# Help with Auto Bilge



## reelfinatical (Sep 30, 2007)

It's not a really "big"deal butwe like knowing when we have a leak .... 

The problem: auto bilge no longer cuts on.... we have to flip the switches ourselves to kick the water out.

We have 2 bilges: Rule 2000 (?) and a Rule 1200 (?). Scott thinks the auto bilge is set upto the smaller one. 

How can we fix it so that the auto bilge works again??Why would it not work anymore??


----------



## bluffman2 (Nov 22, 2007)

several things it could be,but if it works when you manually turn it on then you got a problem with the float,or so it seems.........

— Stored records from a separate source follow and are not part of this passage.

-- pv_equiv track=rewrite | github.com/rpatid10/pyspark-coding-example | InterviewPreparationCodingRound/visa/zikzac.py | zigzac
-- ===== SOURCE A (Python) =====
-- def zigzac(str):
--     if len(str)<3:
--         return False
--
--     for i in range(len(str)-2):
--         a,b,c=str[i],str[i+1],str[i+2]
--         if not ((a<b>c) or (a>b<c)):
--             return False
--     return True
-- ===== SOURCE B (Python) =====
-- def zigzac(str):
--     if len(str) < 3:
--         return False
--     signs = [(y > x) - (y < x) for x, y in zip(str, str[1:])]
--     return all(a * b == -1 for a, b in zip(signs, signs[1:]))
-- ===== Notes on version B (the rewrite author's own statement) =====
-- stated objective: alternative
-- what changed: Replaces the single pass over index triples testing (a<b>c) or (a>b<c) by two passes: first build the list of pairwise comparison signs of consecutive characters, then check that every adjacent pair of signs multiplies to -1.
import Mathlib
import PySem

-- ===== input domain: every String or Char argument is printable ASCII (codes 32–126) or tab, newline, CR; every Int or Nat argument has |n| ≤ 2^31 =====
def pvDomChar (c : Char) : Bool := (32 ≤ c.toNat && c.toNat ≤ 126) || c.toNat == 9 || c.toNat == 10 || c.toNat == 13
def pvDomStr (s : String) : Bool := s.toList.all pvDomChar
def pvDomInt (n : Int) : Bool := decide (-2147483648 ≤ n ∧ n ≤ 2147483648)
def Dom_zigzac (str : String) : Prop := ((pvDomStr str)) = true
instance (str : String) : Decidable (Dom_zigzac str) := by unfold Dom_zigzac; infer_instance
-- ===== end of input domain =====

-- B is an alternative two-pass decomposition (signs list, then alternation check); same O(n) cost.

-- ===== PORT A =====
-- the for-loop over i with the sliding window str[i],str[i+1],str[i+2] as structural recursion on the window
def zigzacGo : List Char → Bool
  | a :: b :: c :: rest =>
    if ¬ ((a < b ∧ c < b) ∨ (b < a ∧ b < c)) then false else zigzacGo (b :: c :: rest)
  | _ => true

def zigzac (str : String) : Bool :=
  let l := str.toList
  if l.length < 3 then false else zigzacGo l

-- ===== PORT B =====
def pvSign (x y : Char) : Int := (if y > x then 1 else 0) - (if y < x then 1 else 0)

-- signs = [(y > x) - (y < x) for x, y in zip(str, str[1:])]
def pvSigns (l : List Char) : List Int := (l.zip l.tail).map (fun p => pvSign p.1 p.2)

-- all(a * b == -1 for a, b in zip(signs, signs[1:]))
def pvAlternates (signs : List Int) : Bool := (signs.zip signs.tail).all (fun q => q.1 * q.2 == -1)

def zigzac_alt (str : String) : Bool :=
  let l := str.toList
  if l.length < 3 then false else pvAlternates (pvSigns l)

-- ===== PRECONDITION & SPEC =====
def Spec_zigzac (str : String) (out : Bool) : Prop := out = zigzac_alt str
instance (str : String) (out : Bool) : Decidable (Spec_zigzac str out) := by unfold Spec_zigzac; infer_instance

-- ===== CLAIM (what is proved, stated in full; the proofs are below) =====
def Claim_equal_zigzac : Prop := ∀ (str : String), Dom_zigzac str → Spec_zigzac str (zigzac str)

-- ===== LEMMAS AND PROOFS =====
theorem pvSign_mul_neg_one (a b c : Char) :
    (pvSign a b * pvSign b c == -1) = decide ((a < b ∧ c < b) ∨ (b < a ∧ b < c)) := by
  simp only [pvSign, gt_iff_lt]
  rcases lt_trichotomy a b with h | h | h <;>
    rcases lt_trichotomy b c with h' | h' | h' <;>
      simp [h, h', not_lt_of_gt]

theorem alternates_eq_go : ∀ l, pvAlternates (pvSigns l) = zigzacGo l
  | [] => rfl
  | [_] => rfl
  | [_, _] => rfl
  | a :: b :: c :: r => by
    have ih := alternates_eq_go (b :: c :: r)
    simp only [pvSigns, pvAlternates, List.zip, List.tail, List.zipWith, List.map,
      List.all_cons, zigzacGo] at ih ⊢
    rw [pvSign_mul_neg_one]
    by_cases h : (a < b ∧ c < b) ∨ (b < a ∧ b < c)
    · simpa [h] using ih
    · simp [h]
  termination_by l => l.length

-- ===== VERDICT (by name: the statement is the Claim_ definition above) =====
theorem zigzac_spec : Claim_equal_zigzac := by
  intro str _
  unfold Spec_zigzac zigzac zigzac_alt
  simp only
  split
  · rfl
  · exact (alternates_eq_go str.toList).symm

Warthog answer amandas question....where you at:letsdrink


----------



## sosmarine (Sep 28, 2007)

Do both pumps run when turn the switch on? If so then the pumps are ok as mentioned above. Could be the auto switch, wiring or fuse. The auto switch should be on a seperate fuse from the manual switch. Check the wires coming off the auto switch. Make sure the connection is good. A lot of times the wires will get down in the water and the splice will corode.


----------



## Pinksnappertrapper (Dec 7, 2007)

thats what happened to mine. Just rewired, sauder(sp), and shrink wrapped.


----------



## reelfinatical (Sep 30, 2007)

Yeah, they both work when switched on.... I'll tellmy other halfto check the fuse and wiring..


----------



## bluffman2 (Nov 22, 2007)

failed to mention also there could be nothing wrong with it....water may not be high enough to trigger the auto switch but still gets picked up by manual mode


----------



## reelfinatical (Sep 30, 2007)

We thought of that too..so we plugged it yesterday and ran water in there... autonever picked up. When weswitched both of them on water shot out so hard/fast that itput holes in the ground. =)


----------



## X-Shark (Oct 3, 2007)

What is the name brand on the float switch?



Some are better than others.



I'm not a fan of these all in one auto pumps. They tend to draw power all the time. Even when sitting on the trailer high and dry.



Sure Bail, Rule-A-Matic® Plus & Water Witch are good models.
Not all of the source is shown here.